Cette démarche, qui me paraît élémentaire si l'on garde à l'esprit le souci du bien commun, suppose un effort réciproque tant des milieux de protection des locataires que des milieux représentant les associations immobilières, pour sortir des positions totalement figées affichées jusqu'à ce jour, pour se dégager les uns et les autres d'une attitude un peu facile que je qualifierai de simples lobbyistes n'ayant en tête que le souci d'obtenir une protection particulière unilatérale des intérêts de l'un des deux partenaires.

Les données du problème ne nous paraissent pas très compliquées. Le droit actuel peut être considéré d'une manière globale comme un compromis à peu près satisfaisant entre les intérêts des locataires, qui obtiennent des loyers raisonnables, et ceux des bailleurs. Puisque le droit actuel n'a pas freiné les investissements, nous avons un nombre de logements qui augmente en moyenne de 35 000 par an, ce qui permet de couvrir la demande et ce qui permet de dire aussi que ce taux de croissance reste élevé en comparaison internationale.

Toutefois, tout le monde s'accorde à dire que le droit actuel comporte une grosse lacune, c'est le couplage du taux hypothécaire et des loyers. Or, à cet égard, l'initiative populaire "pour des loyers loyaux" ne fait à nos yeux que perpétuer un modèle insatisfaisant, à travers le système de lissage qui est proposé. Nous savons en effet que la variété des conditions et des modes de financements hypothécaires rend illusoire l'idée d'un taux de référence qui donnerait une image correcte de l'évolution moyenne de la charge financière pesant sur les propriétaires. Je rappelle ici, selon un document qui nous avait été remis en commission par le président du directoire de la Banque cantonale vaudoise, que seulement 1,5 pour cent de l'ensemble des prêts hypothécaires grevant des immeubles situés dans le canton sont actuellement au taux de référence.

Le système proposé par l'initiative est donc mauvais, si ce n'est absurde. M. de Dardel le sait, ce système est totalement déconnecté de la réalité.

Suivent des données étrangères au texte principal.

-- pv_equiv track=rewrite | github.com/oguzkopan/careerrougelike | backend/agents/meeting_evaluation_agent.py | should_generate_tasks_for_meeting
-- ===== SOURCE A (Python) =====
-- from typing import List, Dict, Any, Optional
--
-- def should_generate_tasks_for_meeting(
--     meeting_type: str,
--     score: int,
--     topics: List[Dict[str, Any]],
--     meeting_objective: str
-- ) -> bool:
--     """
--     Determine if meeting should generate follow-up tasks based on type and performance.
--
--     Args:
--         meeting_type: Type of meeting
--         score: Participation score
--         topics: List of topics discussed
--         meeting_objective: Meeting objective
--
--     Returns:
--         True if tasks should be generated
--     """
--     # Don't generate tasks for poor performance
--     if score < 60:
--         return False
--
--     # Meeting types that typically generate tasks
--     task_generating_types = ['project_review', 'stakeholder_presentation']
--
--     if meeting_type in task_generating_types:
--         return True
--
--     # Check if meeting objective or topics suggest action items
--     action_keywords = ['implement', 'build', 'create', 'develop', 'fix', 'improve', 'deliver']
--
--     objective_lower = meeting_objective.lower()
--     if any(keyword in objective_lower for keyword in action_keywords):
--         return True
--
--     # Check topics for action-oriented content
--     for topic in topics:
--         topic_text = f"{topic.get('question', '')} {topic.get('context', '')}".lower()
--         if any(keyword in topic_text for keyword in action_keywords):
--             return True
--
--     return False
-- ===== SOURCE B (Python) =====
-- def should_generate_tasks_for_meeting(
--     meeting_type: str,
--     score: int,
--     topics,
--     meeting_objective: str
-- ) -> bool:
--     if score < 60:
--         return False
--
--     if meeting_type in ['project_review', 'stakeholder_presentation']:
--         return True
--
--     # Build one space-joined lowercase corpus from the objective and every
--     # topic's question/context, then scan it once per keyword.  Keywords
--     # contain no spaces, so none can straddle a join boundary.
--     parts = [meeting_objective]
--     for topic in topics:
--         parts.append(topic.get('question', ''))
--         parts.append(topic.get('context', ''))
--     corpus = " ".join(parts).lower()
--
--     action_keywords = ['implement', 'build', 'create', 'develop', 'fix', 'improve', 'deliver']
--     return any(keyword in corpus for keyword in action_keywords)
-- ===== Notes on version B (the rewrite author's own statement) =====
-- stated objective: simpler
-- what changed: B replaces A's three separate keyword scans (objective check, then a per-topic loop each building its own lowered text and re-scanning the keyword list) by building one space-joined lowercase corpus of all texts and doing a single any-keyword-in-corpus scan; equivalence rests on keywords containing no spaces.
import Mathlib
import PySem

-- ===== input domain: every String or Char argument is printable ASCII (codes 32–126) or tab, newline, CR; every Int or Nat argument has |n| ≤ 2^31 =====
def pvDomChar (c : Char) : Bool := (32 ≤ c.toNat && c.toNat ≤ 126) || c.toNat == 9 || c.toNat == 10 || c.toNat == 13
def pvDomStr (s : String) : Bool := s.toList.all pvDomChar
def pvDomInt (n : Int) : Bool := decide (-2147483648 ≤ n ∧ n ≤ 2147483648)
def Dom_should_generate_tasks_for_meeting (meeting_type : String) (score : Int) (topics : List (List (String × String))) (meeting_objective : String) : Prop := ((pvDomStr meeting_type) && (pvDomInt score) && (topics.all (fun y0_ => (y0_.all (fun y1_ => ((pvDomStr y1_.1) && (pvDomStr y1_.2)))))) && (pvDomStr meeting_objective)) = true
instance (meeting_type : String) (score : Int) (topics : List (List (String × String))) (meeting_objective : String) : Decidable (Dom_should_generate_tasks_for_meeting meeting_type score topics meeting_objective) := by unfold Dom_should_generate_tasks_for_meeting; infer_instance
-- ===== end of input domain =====

-- B builds one space-joined lowercase corpus of objective + all topic texts and scans it once
-- per keyword, replacing A's separate objective scan and per-topic scan loop (objective: simpler).

-- ===== PORT A =====
-- shared constant: the keyword list of the Python source (same literal in A and B)
def pvActionKeywords : List String :=
  ["implement", "build", "create", "develop", "fix", "improve", "deliver"]

-- 'for topic in topics: topic_text = …; if any(…): return True' / fall through to 'return False'
def pvTopicLoop (topics : List (List (String × String))) : Bool :=
  match topics with
  | [] => false
  | topic :: rest =>
    if pvActionKeywords.any (fun keyword => PySem.Str.isIn keyword (PySem.Str.lower
        ((PySem.Dict.mk topic).getD "question" "" ++ " " ++ (PySem.Dict.mk topic).getD "context" ""))) then true
    else pvTopicLoop rest

def should_generate_tasks_for_meeting (meeting_type : String) (score : Int) (topics : List (List (String × String))) (meeting_objective : String) : Bool :=
  if score < 60 then false
  else if ["project_review", "stakeholder_presentation"].contains meeting_type then true
  -- objective_lower = meeting_objective.lower(); any(keyword in objective_lower …)
  else if pvActionKeywords.any (fun keyword =>
      PySem.Str.isIn keyword (PySem.Str.lower meeting_objective)) then true
  else pvTopicLoop topics

-- ===== PORT B =====
def should_generate_tasks_for_meeting_alt (meeting_type : String) (score : Int) (topics : List (List (String × String))) (meeting_objective : String) : Bool :=
  if score < 60 then false
  else if ["project_review", "stakeholder_presentation"].contains meeting_type then true
  else
    -- parts = [objective]; for topic in topics: parts += [question, context]; corpus = " ".join(parts).lower()
    pvActionKeywords.any (fun keyword => PySem.Str.isIn keyword
      (PySem.Str.lower (PySem.Str.join " " (topics.foldl
        (fun parts topic =>
          parts ++ [(PySem.Dict.mk topic).getD "question" "", (PySem.Dict.mk topic).getD "context" ""])
        [meeting_objective]))))

-- ===== PRECONDITION & SPEC =====
def Spec_should_generate_tasks_for_meeting (meeting_type : String) (score : Int) (topics : List (List (String × String))) (meeting_objective : String) (out : Bool) : Prop := out = should_generate_tasks_for_meeting_alt meeting_type score topics meeting_objective
instance (meeting_type : String) (score : Int) (topics : List (List (String × String))) (meeting_objective : String) (out : Bool) : Decidable (Spec_should_generate_tasks_for_meeting meeting_type score topics meeting_objective out) := by unfold Spec_should_generate_tasks_for_meeting; infer_instance

-- ===== CLAIM (what is proved, stated in full; the proofs are below) =====
def Claim_equal_should_generate_tasks_for_meeting : Prop := ∀ (meeting_type : String) (score : Int) (topics : List (List (String × String))) (meeting_objective : String), Dom_should_generate_tasks_for_meeting meeting_type score topics meeting_objective → Spec_should_generate_tasks_for_meeting meeting_type score topics meeting_objective (should_generate_tasks_for_meeting meeting_type score topics meeting_objective)

-- ===== LEMMAS AND PROOFS =====

-- a space-free word is an infix of `a ++ ' ' :: b` iff it is an infix of `a` or of `b`
theorem pv_infix_space_split (sub a b : List Char) (h : ' ' ∉ sub) :
    sub <:+: (a ++ ' ' :: b) ↔ sub <:+: a ∨ sub <:+: b := by
  constructor
  · rintro ⟨s, t, hst⟩
    by_cases h1 : s.length + sub.length ≤ a.length
    · left
      have hpre : s ++ sub <+: a ++ ' ' :: b := ⟨t, by simpa using hst⟩
      have hpa : s ++ sub <+: a :=
        List.prefix_of_prefix_length_le hpre (List.prefix_append a (' ' :: b))
          (by simpa using h1)
      exact (List.infix_append s sub []).trans (by simpa using hpa.isInfix)
    · by_cases h2 : a.length + 1 ≤ s.length
      · right
        have hsuf : sub ++ t <:+ a ++ ' ' :: b := ⟨s, by simpa using hst⟩
        have hlen : (sub ++ t).length ≤ b.length := by
          have := congrArg List.length hst
          simp at this
          simp
          omega
        have hpb : sub ++ t <:+ b :=
          List.suffix_of_suffix_length_le hsuf (by simpa using (List.suffix_append (a ++ [' ']) b)) hlen
        exact (List.infix_append [] sub t).trans (by simpa using hpb.isInfix)
      · exfalso
        apply h
        have hget : (s ++ sub ++ t)[a.length]? = some ' ' := by
          rw [hst, List.getElem?_append_right (by omega)]
          simp
        rw [List.append_assoc, List.getElem?_append_right (by omega),
            List.getElem?_append_left (by omega)] at hget
        exact List.mem_of_getElem? hget
  · rintro (h | h)
    · exact h.trans ⟨[], ' ' :: b, by simp⟩
    · exact h.trans ⟨a ++ [' '], [], by simp⟩

-- a space-free word is in a space-join iff it is in one of the parts
theorem pv_infix_join_space (sub : List Char) (h : ' ' ∉ sub) :
    ∀ ps : List (List Char), ps ≠ [] →
      (sub <:+: PySem.Chars.join [' '] ps ↔ ∃ p ∈ ps, sub <:+: p) := by
  intro ps
  induction ps with
  | nil => intro hne; exact absurd rfl hne
  | cons p rest ih =>
    intro _
    cases rest with
    | nil => simp [PySem.Chars.join_singleton]
    | cons q r =>
      rw [PySem.Chars.join_cons_cons]
      have he : p ++ [' '] ++ PySem.Chars.join [' '] (q :: r) = p ++ ' ' :: PySem.Chars.join [' '] (q :: r) := by simp
      rw [he, pv_infix_space_split sub _ _ h, ih (by simp)]
      simp

-- lowering commutes with the space-join
theorem pv_lower_join (ps : List (List Char)) :
    PySem.Chars.lower (PySem.Chars.join [' '] ps) = PySem.Chars.join [' '] (ps.map PySem.Chars.lower) := by
  induction ps with
  | nil => rfl
  | cons p rest ih =>
    cases rest with
    | nil => simp [PySem.Chars.join_singleton]
    | cons q r =>
      rw [PySem.Chars.join_cons_cons]
      have h2 : PySem.Chars.join [' '] ((p :: q :: r).map PySem.Chars.lower)
          = PySem.Chars.lower p ++ [' '] ++ PySem.Chars.join [' '] ((q :: r).map PySem.Chars.lower) := by
        simp only [List.map_cons]
        exact PySem.Chars.join_cons_cons _ _ _ _
      rw [h2, ← ih]
      have hsp : PySem.Chars.lowerChar ' ' = ' ' := by decide
      simp [PySem.Chars.lower, hsp]

theorem pv_keywords_no_space : ∀ k ∈ pvActionKeywords, ' ' ∉ k.toList := by decide

-- a keyword occurs in a lowered string
def pvHit (k : String) (s : String) : Prop :=
  k.toList <:+: PySem.Chars.lower s.toList

-- A's per-topic text: keyword in lower(q + " " + c) iff it hits q or c
theorem pv_text_iff (k q c : String) (hk : k ∈ pvActionKeywords) :
    PySem.Str.isIn k (PySem.Str.lower (q ++ " " ++ c)) = true ↔ pvHit k q ∨ pvHit k c := by
  rw [PySem.Str.isIn_iff_infix, PySem.Str.toList_lower]
  have ht : (q ++ " " ++ c).toList = q.toList ++ ' ' :: c.toList := by
    simp [String.toList_append]
  rw [ht]
  have hsp : PySem.Chars.lowerChar ' ' = ' ' := by decide
  have hl : PySem.Chars.lower (q.toList ++ ' ' :: c.toList)
      = PySem.Chars.lower q.toList ++ ' ' :: PySem.Chars.lower c.toList := by
    simp [PySem.Chars.lower, hsp]
  rw [hl, pv_infix_space_split _ _ _ (pv_keywords_no_space k hk)]
  exact Iff.rfl

-- B's corpus: keyword in the joined lowered corpus iff it hits the objective or some topic field
theorem pv_corpus_iff (topics : List (List (String × String))) (obj k : String)
    (hk : k ∈ pvActionKeywords) :
    PySem.Str.isIn k (PySem.Str.lower (PySem.Str.join " "
        (obj :: topics.flatMap (fun topic =>
          [(PySem.Dict.mk topic).getD "question" "", (PySem.Dict.mk topic).getD "context" ""])))) = true
    ↔ pvHit k obj ∨ ∃ t ∈ topics,
        pvHit k ((PySem.Dict.mk t).getD "question" "") ∨ pvHit k ((PySem.Dict.mk t).getD "context" "") := by
  rw [PySem.Str.isIn_iff_infix, PySem.Str.toList_lower, PySem.Str.toList_join]
  have hsep : (" " : String).toList = [' '] := rfl
  rw [hsep, pv_lower_join, pv_infix_join_space _ (pv_keywords_no_space k hk) _ (by simp)]
  simp only [pvHit, List.map_cons, List.mem_cons, List.map_flatMap,
    List.mem_flatMap, List.map_nil]
  constructor
  · rintro ⟨p, hp, hinf⟩
    rcases hp with rfl | ⟨t, ht, rfl | rfl | hfalse⟩
    · exact Or.inl hinf
    · exact Or.inr ⟨t, ht, Or.inl hinf⟩
    · exact Or.inr ⟨t, ht, Or.inr hinf⟩
    · exact absurd hfalse (by simp)
  · rintro (h | ⟨t, ht, h | h⟩)
    · exact ⟨_, Or.inl rfl, h⟩
    · exact ⟨_, Or.inr ⟨t, ht, Or.inl rfl⟩, h⟩
    · exact ⟨_, Or.inr ⟨t, ht, Or.inr (Or.inl rfl)⟩, h⟩

-- A's topic loop returns true iff some topic is hit
theorem pv_topicLoop_iff (topics : List (List (String × String))) :
    pvTopicLoop topics = true ↔
      ∃ t ∈ topics, ∃ k ∈ pvActionKeywords,
        pvHit k ((PySem.Dict.mk t).getD "question" "") ∨ pvHit k ((PySem.Dict.mk t).getD "context" "") := by
  induction topics with
  | nil => simp [pvTopicLoop]
  | cons t rest ih =>
    rw [pvTopicLoop]
    by_cases hc : pvActionKeywords.any (fun keyword => PySem.Str.isIn keyword (PySem.Str.lower
        ((PySem.Dict.mk t).getD "question" "" ++ " " ++ (PySem.Dict.mk t).getD "context" ""))) = true
    · rw [if_pos hc]
      simp only [List.any_eq_true] at hc
      obtain ⟨k, hk, hin⟩ := hc
      rw [pv_text_iff k _ _ hk] at hin
      constructor
      · intro _; exact ⟨t, by simp, k, hk, hin⟩
      · intro _; rfl
    · rw [if_neg hc, ih]
      simp only [List.any_eq_true] at hc
      push Not at hc
      constructor
      · rintro ⟨t', ht', hrest⟩; exact ⟨t', by simp [ht'], hrest⟩
      · rintro ⟨t', ht', k, hk, hor⟩
        rcases List.mem_cons.mp ht' with rfl | ht'
        · exact absurd ((pv_text_iff k _ _ hk).mpr hor) (hc k hk)
        · exact ⟨t', ht', k, hk, hor⟩

-- ===== VERDICT (by name: the statement is the Claim_ definition above) =====
theorem should_generate_tasks_for_meeting_spec : Claim_equal_should_generate_tasks_for_meeting := by
  intro meeting_type score topics meeting_objective _
  unfold Spec_should_generate_tasks_for_meeting
  unfold should_generate_tasks_for_meeting should_generate_tasks_for_meeting_alt
  by_cases hsc : score < 60
  · simp [hsc]
  · rw [if_neg hsc, if_neg hsc]
    by_cases hty : (["project_review", "stakeholder_presentation"] : List String).contains meeting_type = true
    · rw [if_pos hty, if_pos hty]
    · rw [if_neg hty, if_neg hty]
      rw [PySem.List.foldl_append_eq_flatMap
        (fun topic => [(PySem.Dict.mk topic).getD "question" "", (PySem.Dict.mk topic).getD "context" ""])]
      rw [List.singleton_append]
      apply Bool.eq_iff_iff.mpr
      constructor
      · intro hA
        by_cases hob : pvActionKeywords.any (fun keyword =>
            PySem.Str.isIn keyword (PySem.Str.lower meeting_objective)) = true
        · simp only [List.any_eq_true] at hob ⊢
          obtain ⟨k, hk, hin⟩ := hob
          refine ⟨k, hk, (pv_corpus_iff topics meeting_objective k hk).mpr (Or.inl ?_)⟩
          rw [PySem.Str.isIn_iff_infix, PySem.Str.toList_lower] at hin
          exact hin
        · rw [if_neg hob] at hA
          rw [pv_topicLoop_iff] at hA
          obtain ⟨t, ht, k, hk, hor⟩ := hA
          simp only [List.any_eq_true]
          exact ⟨k, hk, (pv_corpus_iff topics meeting_objective k hk).mpr (Or.inr ⟨t, ht, hor⟩)⟩
      · intro hB
        simp only [List.any_eq_true] at hB
        obtain ⟨k, hk, hin⟩ := hB
        rw [pv_corpus_iff topics meeting_objective k hk] at hin
        rcases hin with hobj | ⟨t, ht, hor⟩
        · have : pvActionKeywords.any (fun keyword =>
              PySem.Str.isIn keyword (PySem.Str.lower meeting_objective)) = true := by
            simp only [List.any_eq_true]
            exact ⟨k, hk, by rw [PySem.Str.isIn_iff_infix, PySem.Str.toList_lower]; exact hobj⟩
          rw [if_pos this]
        · by_cases hob : pvActionKeywords.any (fun keyword =>
              PySem.Str.isIn keyword (PySem.Str.lower meeting_objective)) = true
          · rw [if_pos hob]
          · rw [if_neg hob, pv_topicLoop_iff]
            exact ⟨t, ht, k, hk, hor⟩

Enfin, et sans entrer dans le détail, l'initiative a un caractère inutilement provocateur lorsqu'elle préconise, par exemple, que le congé soit systématiquement motivé par le bailleur. Il s'agit là d'un renversement du principe actuel de protection contre les abus et cette manière de réglementer érige la location en quasi propriété, ce qui n'est évidemment pas admissible. Pour ces seules raisons déjà, le groupe démocrate-chrétien estime ne pas pouvoir entrer en matière sur le texte de l'initiative.

Mais en revanche, notre groupe considère que le Conseil fédéral est dans le juste en opposant un contre-projet indirect dont le point essentiel réside dans la suppression, précisément, de ce mécanisme décrié de report du taux hypothécaire sur les loyers. Il s'agit là d'une approche pragmatique qui doit être soutenue. J'ajoute, pour être honnête et par un élémentaire souci d'objectivité, que lors des délibérations en commission, certaines propositions émanant des milieux proches de l'immobilier visaient clairement à dénaturer le contre-projet du Conseil fédéral en réduisant les éléments de protection des locataires. Ceci a permis à M. Couchepin, conseiller fédéral - il ne m'en voudra pas de le citer - s'agissant par exemple de la marge de variation admise par rapport au loyer statistique, de dire qu'"en fixant le pourcentage à 20 pour cent, il n'y a pratiquement plus de limites, plus de protection réelle pour le locataire".

Le contre-projet qui ressortira de nos délibérations ne doit pas être perçu comme une déclaration de guerre contre les locataires. Il devra impérativement garantir une symétrie entre la position du bailleur et celle du locataire.

C'est dans ce souci d'équilibre que le groupe démocrate-chrétien vous demande d'adhérer au contre-projet du Conseil fédéral et affirme que, dans sa majorité, il s'efforcera d'opérer un rapprochement avec celles et ceux qui pensent qu'il faut tout entreprendre pour éviter un psychodrame national sur un objet - les loyers - qui représente, rappelons-le, 46 milliards de francs par an et 21 pour cent des dépenses des ménages suisses.